Alternatives considered¶
| Option | Pros | Cons | Why not chosen |
|---|---|---|---|
| Placeholder ONNX (chosen) | Unblocks contract + integration in one PR; T6-7b is a weights-only change. | Not a real denoiser yet; downstream consumers must wait for T6-7b before deriving any actual quality benefit. | Picked. Smoke-only is clearly labelled in the registry (smoke: true) and the sidecar JSON. |
| Real upstream weights (m-tassano) | Working denoiser day one. | Upstream repo isn't release-tagged; vendoring the checkpoint reproducibly requires manual download + a license-attribution step we'd want to land in a separate PR with the FFmpeg filter glue. | Deferred to T6-7b; bundle the weights drop with the FFmpeg-side filter that actually consumes them. |
| Train a fresh checkpoint locally | No license/sourcing concern; full control over architecture. | Hours of training + dataset prep; out-of-scope for a single PR. | Not done in this PR; could be revisited if upstream weights become unavailable. |
| Pre-filter as a new "preprocessor" registry slot (not a feature extractor) | Cleaner conceptual separation between scoring and pre-filtering. | New registry shape would need its own discovery + lifecycle plumbing across feature_extractor.c, the CLI, and the FFmpeg filter wiring; ~3× the surface area for the same first-PR outcome. | Use the existing extractor slot for now; keep the refactor as a follow-up if the second pre-filter (e.g. learned chroma denoise) lands. |
| 3-frame window instead of 5-frame | Simpler ring buffer, less memory. | Diverges from the published FastDVDnet contract that downstream consumers will expect. | Stick with 5-frame to match the paper. |
| Direct frame-buffer hand-off (skip the score scalar) | Closer to the "pre-filter, not a metric" intent. | Breaks the per-frame plumbing's expectation that every registered extractor appends something per index; downstream feature_collector code would need a special case. | Emit the scalar residual as a sanity record; the buffer hand-off lives on the FFmpeg side (T6-7b). |
| ORT EP selection (force CPU vs auto) | Predictable inference path; no surprise device fallback. | Defeats the multi-EP design that the rest of the tiny-AI surface inherits from vmaf_dnn_session_open. | Use VMAF_DNN_DEVICE_AUTO (the default) — same as lpips_sq. |
Consequences¶
- Positive: Wave 1 §3.3 row shipped; the FFmpeg filter T6-7b is now a swap-in-the-real-weights plus filter-glue PR. The 5-frame ring + edge clamp behaviour is fixed in C and exercised by the unit test shape contract.

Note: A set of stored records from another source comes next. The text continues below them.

-- the zipped boundary lists compute exactly A's run-merging recursion
theorem pvZE (sig : List (PySem.Set Int)) :
    ∀ (k : Int) (p : PySem.Set Int),
      (pvContB p sig = false →
        (pvStL p k sig).zip (pvEnL k sig) = pvGroupsA (pvInfoS k sig)) ∧
      (pvContB p sig = true →
        ∃ E, pvEnL k sig = (pvExtendA (k - 1) p (pvInfoS k sig)).1 :: E ∧
          (pvStL p k sig).zip E = pvGroupsA (pvExtendA (k - 1) p (pvInfoS k sig)).2) := by
  induction sig with
  | nil =>
      intro k p
      refine ⟨fun _ => by simp [pvStL, pvEnL, pvInfoS, pvGroupsA], fun h => by simp [pvContB] at h⟩
  | cons s t ih =>
      intro k p
      by_cases hs : s.isEmpty = true
      · -- all-zero line: separator; nothing emitted anywhere
        have hst : pvStL p k (s :: t) = pvStL s (k + 1) t := by simp [pvStL, hs]
        have hen : pvEnL k (s :: t) = pvEnL (k + 1) t := by simp [pvEnL, hs]
        have hinfo : pvInfoS k (s :: t) = pvInfoS (k + 1) t := by simp [pvInfoS, hs]
        have hcont2 : pvContB s t = false := by
          cases t with
          | nil => rfl
          | cons u t' =>
              simp only [pvContB]
              by_cases hu : u.isEmpty = true
              · simp [hu]
              · simp [pvEq_empty s u hs (Bool.eq_false_iff.mpr hu)]
        constructor
        · intro _
          rw [hst, hen, hinfo]
          exact (ih (k + 1) s).1 hcont2
        · intro hc
          simp [pvContB, hs] at hc
      · have hsne : s.isEmpty = false := Bool.eq_false_iff.mpr hs
        by_cases hct : pvContB s t = true
        · -- run continues into t
          obtain ⟨u, t', rfl⟩ : ∃ u t', t = u :: t' := by
            cases t with
            | nil => simp [pvContB] at hct
            | cons u t' => exact ⟨u, t', rfl⟩
          have hu : u.isEmpty = false := by
            simp only [pvContB, Bool.and_eq_true, Bool.not_eq_true'] at hct
            exact hct.1
          have hsu : PySem.Set.equal s u = true := by
            simp only [pvContB, Bool.and_eq_true] at hct
            exact hct.2
          have hen : pvEnL k (s :: u :: t') = pvEnL (k + 1) (u :: t') := by
            simp [pvEnL, hsu]
          have hinfo : pvInfoS k (s :: u :: t') = (k, s) :: pvInfoS (k + 1) (u :: t') := by
            simp [pvInfoS, hsne]
          obtain ⟨E, hE1, hE2⟩ := (ih (k + 1) s).2 hct
          simp only [add_sub_cancel_right] at hE1 hE2
          constructor
          · intro hc
            have hps : PySem.Set.equal p s = false := by
              simp only [pvContB, hsne, Bool.not_false, Bool.true_and] at hc
              exact hc
            have hst : pvStL p k (s :: u :: t') = k :: pvStL s (k + 1) (u :: t') := by
              simp [pvStL, hsne, hps]
            rw [hst, hen, hE1, hinfo, List.zip_cons_cons, hE2]
            simp only [pvGroupsA]
          · intro hc
            have hps : PySem.Set.equal p s = true := by
              simp only [pvContB, hsne, Bool.not_false, Bool.true_and] at hc
              exact hc
            have hst : pvStL p k (s :: u :: t') = pvStL s (k + 1) (u :: t') := by
              simp [pvStL, hps]
            have hstep : pvExtendA (k - 1) p (pvInfoS k (s :: u :: t'))
                = pvExtendA k s (pvInfoS (k + 1) (u :: t')) := by
              rw [hinfo]
              simp only [pvExtendA]
              have hcnd : (PySem.Set.equal s p && (k == k - 1 + 1)) = true := by
                rw [Bool.and_eq_true]
                refine ⟨pvEq_symm hps, ?_⟩
                simp only [beq_iff_eq]
                omega
              rw [if_pos hcnd]
              exact pvExtendA_congr hps _ k
            refine ⟨E, ?_, ?_⟩
            · rw [hen, hE1, hstep]
            · rw [hst, hE2, hstep]
        · -- run does not continue into t
          have hct' : pvContB s t = false := Bool.eq_false_iff.mpr hct
          have hsnx : pvEnL k (s :: t) = k :: pvEnL (k + 1) t := by
            cases t with
            | nil =>
                have hsx : ∃ x, x ∈ s :=
                  List.exists_mem_of_ne_nil s (by simpa using hsne)
                simp [pvEnL, hsne, hsx]
            | cons u t' =>
                by_cases hu : u.isEmpty = true
                · have : PySem.Set.equal s u = false := by
                    rw [Bool.eq_false_iff]
                    intro h
                    have := pvEq_symm h
                    rw [pvEq_empty u s hu hsne] at this
                    exact absurd this (by simp)
                  simp [pvEnL, hsne, this]
                · have hu' : u.isEmpty = false := Bool.eq_false_iff.mpr hu
                  have hsu : PySem.Set.equal s u = false := by
                    simp only [pvContB, hu', Bool.not_false, Bool.true_and] at hct'
                    exact hct'
                  simp [pvEnL, hsne, hsu]
          have hinfo : pvInfoS k (s :: t) = (k, s) :: pvInfoS (k + 1) t := by
            simp [pvInfoS, hsne]
          have hstop : pvExtendA k s (pvInfoS (k + 1) t) = (k, pvInfoS (k + 1) t) := by
            cases t with
            | nil => rfl
            | cons u t' =>
                by_cases hu : u.isEmpty = true
                · have hrw : pvInfoS (k + 1) (u :: t') = pvInfoS (k + 1 + 1) t' := by
                    simp [pvInfoS, hu]
                  rw [hrw]
                  cases hI : pvInfoS (k + 1 + 1) t' with
                  | nil => rfl
                  | cons q rest =>
                      have hq : k + 1 + 1 ≤ q.1 :=
                        (pvInfoS_bounds t' (k + 1 + 1) q (by rw [hI]; exact List.mem_cons_self)).1
                      obtain ⟨r, s'⟩ := q
                      simp only [pvExtendA]
                      rw [if_neg]
                      intro hcond
                      have h2 := (Bool.and_eq_true_iff.mp hcond).2
                      have : r = k + 1 := by exact_mod_cast of_decide_eq_true h2
                      simp only at hq
                      omega
                · have hu' : u.isEmpty = false := Bool.eq_false_iff.mpr hu
                  have hsu : PySem.Set.equal s u = false := by
                    simp only [pvContB, hu', Bool.not_false, Bool.true_and] at hct'
                    exact hct'
                  have hrw : pvInfoS (k + 1) (u :: t') = (k + 1, u) :: pvInfoS (k + 1 + 1) t' := by
                    simp [pvInfoS, hu']
                  rw [hrw]
                  simp only [pvExtendA]
                  rw [if_neg]
                  intro hcond
                  have h1 := (Bool.and_eq_true_iff.mp hcond).1
                  have := pvEq_symm h1
                  rw [hsu] at this
                  exact absurd this (by simp)
          constructor
          · intro hc
            have hps : PySem.Set.equal p s = false := by
              simp only [pvContB, hsne, Bool.not_false, Bool.true_and] at hc
              exact hc
            have hst : pvStL p k (s :: t) = k :: pvStL s (k + 1) t := by
              simp [pvStL, hsne, hps]
            rw [hst, hsnx, hinfo, List.zip_cons_cons]
            simp only [pvGroupsA, hstop]
            rw [(ih (k + 1) s).1 hct']
          · intro hc
            have hps : PySem.Set.equal p s = true := by
              simp only [pvContB, hsne, Bool.not_false, Bool.true_and] at hc
              exact hc
            have hst : pvStL p k (s :: t) = pvStL s (k + 1) t := by
              simp [pvStL, hps]
            have hstep : pvExtendA (k - 1) p (pvInfoS k (s :: t))
                = (k, pvInfoS (k + 1) t) := by
              rw [hinfo]
              simp only [pvExtendA]
              have hcnd : (PySem.Set.equal s p && (k == k - 1 + 1)) = true := by
                rw [Bool.and_eq_true]
                refine ⟨pvEq_symm hps, ?_⟩
                simp only [beq_iff_eq]
                omega
              rw [if_pos hcnd]
              rw [pvExtendA_congr hps _ k, hstop]
            refine ⟨pvEnL (k + 1) t, ?_, ?_⟩
            · rw [hsnx, hstep]
            · rw [hst, hstep]
              exact (ih (k + 1) s).1 hct'

theorem pvBounds_eq (sig : List (PySem.Set Int)) : pvBounds sig = pvGroupsA (pvInfoS 0 sig) := by
  have hcont : pvContB PySem.Set.empty sig = false := by
    cases sig with
    | nil => rfl
    | cons s t =>
        simp only [pvContB]
        by_cases hs : s.isEmpty = true
        · simp [hs]
        · have h1 : PySem.Set.equal PySem.Set.empty s = false :=
            pvEq_empty PySem.Set.empty s rfl (Bool.eq_false_iff.mpr hs)
          rw [h1, Bool.and_false]
  show _ = _
  rw [pvBounds, PySem.List.slice_from_one, pvStarts_eq sig PySem.Set.empty 0, pvEnds_eq sig 0]
  exact (pvZE sig 0 PySem.Set.empty).1 hcont

-- ---- bounds delivered by the grouping ----
theorem pvExtendA_spec (S : PySem.Set Int) :
    ∀ (info : List (Int × PySem.Set Int)) (e : Int),
      e ≤ (pvExtendA e S info).1
        ∧ ((pvExtendA e S info).1 = e ∨ (pvExtendA e S info).1 ∈ info.map (·.1))
        ∧ ∀ q ∈ (pvExtendA e S info).2, q ∈ info := by
  intro info
  induction info with
  | nil => intro e; simp [pvExtendA]
  | cons p rest ih =>
      intro e
      by_cases hcond : (PySem.Set.equal p.2 S && (p.1 == e + 1)) = true
      · have hstep : pvExtendA e S (p :: rest) = pvExtendA p.1 S rest := by
          obtain ⟨a, b⟩ := p
          simp only [pvExtendA]
          rw [if_pos hcond]
        have he : p.1 = e + 1 := by
          have := (Bool.and_eq_true_iff.mp hcond).2
          exact_mod_cast of_decide_eq_true this
        obtain ⟨h1, h2, h3⟩ := ih p.1
        refine ⟨?_, ?_, ?_⟩
        · rw [hstep]; omega
        · rw [hstep]
          rcases h2 with h2 | h2
          · right; rw [h2]; simp
          · right; simp [List.mem_cons]; right
            simpa using h2
        · intro q hq
          rw [hstep] at hq
          exact List.mem_cons_of_mem _ (h3 q hq)
      · have hstep : pvExtendA e S (p :: rest) = (e, p :: rest) := by
          obtain ⟨a, b⟩ := p
          simp only [pvExtendA]
          rw [if_neg hcond]
        rw [hstep]
        simp
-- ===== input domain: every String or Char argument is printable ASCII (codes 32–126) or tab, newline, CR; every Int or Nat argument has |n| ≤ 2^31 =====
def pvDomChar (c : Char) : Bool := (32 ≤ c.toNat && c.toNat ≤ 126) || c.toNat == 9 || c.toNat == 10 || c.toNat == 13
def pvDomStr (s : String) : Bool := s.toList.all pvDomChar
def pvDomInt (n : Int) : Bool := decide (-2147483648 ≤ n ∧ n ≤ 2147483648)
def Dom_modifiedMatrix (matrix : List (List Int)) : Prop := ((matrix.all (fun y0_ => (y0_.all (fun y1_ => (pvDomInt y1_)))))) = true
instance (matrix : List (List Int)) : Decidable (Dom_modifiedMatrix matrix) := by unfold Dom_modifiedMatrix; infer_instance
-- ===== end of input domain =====

-- B replaces A's rotate/mutate/rotate-back passes by direct per-column maxima and a fresh
-- comprehension (simpler decomposition, same value; A does not mutate its argument either).


-- ===== PORT A =====
-- `m[r][c] = v`: Python's indexed assignment (out-of-range writes never occur in A's loops)
def pvSet2 (m : List (List Int)) (r c : Nat) (v : Int) : List (List Int) :=
  m.modify r (fun row => row.set c v)

-- body of `for j in range(cols): rotated[j][rows - i - 1] = matrix[i][j]`
def pvPass1Step (matrix : List (List Int)) (rot : List (List Int)) (i : Nat) : List (List Int) :=
  (List.range (if matrix.length > 0 then (matrix.headD []).length else 0)).foldl
    (fun rot j => pvSet2 rot j (matrix.length - i - 1) ((matrix.getD i []).getD j 0)) rot

-- body of the replacement loop: `max_value = max([...], default=0); for j in range(len(rotated[i])): ...`
def pvPass2Step (rot : List (List Int)) (i : Nat) : List (List Int) :=
  let maxv := PySem.List.maxD ((rot.getD i []).filter (fun v => v ≠ -1)) (fun x => x) 0
  (List.range (rot.getD i []).length).foldl
    (fun rot j => if (rot.getD i []).getD j 0 = -1 then pvSet2 rot i j maxv else rot) rot

-- body of `for j in range(rows): restored[rows - j - 1][i] = rotated[i][j]`
def pvPass3Step (rows : Nat) (rotated : List (List Int)) (res : List (List Int)) (i : Nat) : List (List Int) :=
  (List.range rows).foldl
    (fun res j => pvSet2 res (rows - j - 1) i ((rotated.getD i []).getD j 0)) res

def modifiedMatrix (matrix : List (List Int)) : List (List Int) :=
  let rows := matrix.length
  let cols := if rows > 0 then (matrix.headD []).length else 0
  let rotated0 := (List.range cols).map (fun _ => List.replicate rows 0)
  let rotated1 := (List.range rows).foldl (pvPass1Step matrix) rotated0
  let rotated2 := (List.range rotated1.length).foldl pvPass2Step rotated1
  let restored0 := (List.range rows).map (fun _ => List.replicate cols 0)
  (List.range cols).foldl (pvPass3Step rows rotated2) restored0

-- ===== PORT B =====
def modifiedMatrix_alt (matrix : List (List Int)) : List (List Int) :=
  let cols := if matrix = [] then 0 else (matrix.headD []).length
  let colMax := (List.range cols).map (fun j =>
      PySem.List.maxD (((matrix.map (fun row => row.getD j 0)).filter (fun v => v ≠ -1)))
        (fun x => x) 0)
  matrix.map (fun row => (List.range cols).map (fun j =>
      if row.getD j 0 = -1 then colMax.getD j 0 else row.getD j 0))

-- ===== PRECONDITION & SPEC =====
-- Pre_ excludes exactly the inputs where BOTH Pythons raise IndexError: a row shorter than the
-- first row (both index every row at columns 0..len(matrix[0])-1). The Lean ports read missing
-- cells with a default and happen to agree even there, so the proof below does not need Pre_;
-- it is stated because the Pythons return nothing on those inputs.
def Pre_modifiedMatrix (matrix : List (List Int)) : Prop :=
  ∀ row ∈ matrix, (matrix.headD []).length ≤ row.length
instance (matrix : List (List Int)) : Decidable (Pre_modifiedMatrix matrix) := by
  unfold Pre_modifiedMatrix; infer_instance

def pvWitness_modifiedMatrix : List (List Int) := [[1, -1], [-1, 2], [3, 4]]

def Spec_modifiedMatrix (matrix : List (List Int)) (out : List (List Int)) : Prop := out = modifiedMatrix_alt matrix
instance (matrix : List (List Int)) (out : List (List Int)) : Decidable (Spec_modifiedMatrix matrix out) := by unfold Spec_modifiedMatrix; infer_instance

-- ===== CLAIM (what is proved, stated in full; the proofs are below) =====
def Claim_equal_modifiedMatrix : Prop := ∀ (matrix : List (List Int)), Dom_modifiedMatrix matrix → Pre_modifiedMatrix matrix → Spec_modifiedMatrix matrix (modifiedMatrix matrix)

-- ===== LEMMAS AND PROOFS =====

-- matrix[i][j] read with defaults, as both ports read it
def pvVal (matrix : List (List Int)) (i j : Nat) : Int := (matrix.getD i []).getD j 0

theorem pvSet2_getD (m : List (List Int)) (r c : Nat) (v : Int) (r' : Nat) :
    (pvSet2 m r c v).getD r' [] = if r' = r then (m.getD r' []).set c v else m.getD r' [] := by
  simp only [pvSet2, List.getD_eq_getElem?_getD, List.getElem?_modify]
  by_cases hr : r' = r
  · subst hr
    rcases m[r']? with _ | row <;> simp
  · have hr2 : ¬ r = r' := fun e => hr e.symm
    rcases m[r']? with _ | row <;> simp [hr, hr2]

- Negative: The shipped ONNX is not a real denoiser. Anyone running
vmaf --feature fastdvdnet_preagainst the placeholder will see a near-identity pass-through with a tiny random perturbation. The registry entry'ssmoke: trueflag and the sidecar'snotesfield both call this out; the user-facing doc spells out the path to T6-7b. - Neutral / follow-ups:
- T6-7b: vendor the upstream FastDVDnet weights (or train a fork-owned checkpoint), drop them under
model/tiny/fastdvdnet_pre.onnx, flipsmoke: falsein the registry, and ship the FFmpegvmaf_pre_temporalfilter that actually consumes the denoised frame buffer. - AGENTS.md invariant: the 5-frame-window contract + ring-buffer edge-clamp behaviour are now load-bearing; any rebase that touches
fastdvdnet_pre.cmust preserve both. - Op allowlist: the placeholder graph uses only ops already in
core/src/dnn/op_allowlist.c(Conv,Relu,Slice,Mul,Add,Clip,Constant); the real FastDVDnet weights drop will need to verify the allowlist still covers the upstream graph's ops before flipping the smoke flag.
References¶
- Tassano, Delon, Veit, FastDVDnet: Towards Real-Time Deep Video Denoising Without Flow Estimation, CVPR 2020. arXiv:1907.01361.
- Reference implementation: github.com/m-tassano/fastdvdnet (MIT-licensed PyTorch checkpoint).
docs/ai/roadmap.md§3.3 — Wave 1 row that schedules this work.- ADR-0042 — tiny-AI 5-point per-PR doc bar.
- ADR-0107 — Wave 1 scope.
- ADR-0168 — baseline tiny-AI checkpoint shape we mirror.
- Source:
req— backlog row T6-7 in.workingdir2/BACKLOG.md("FastDVDnet temporal pre-filter (5-frame window). Wave 1 — temporal denoising pre-filter via ORT integration. Deferred if Wave 1 is too wide; still in-scope.").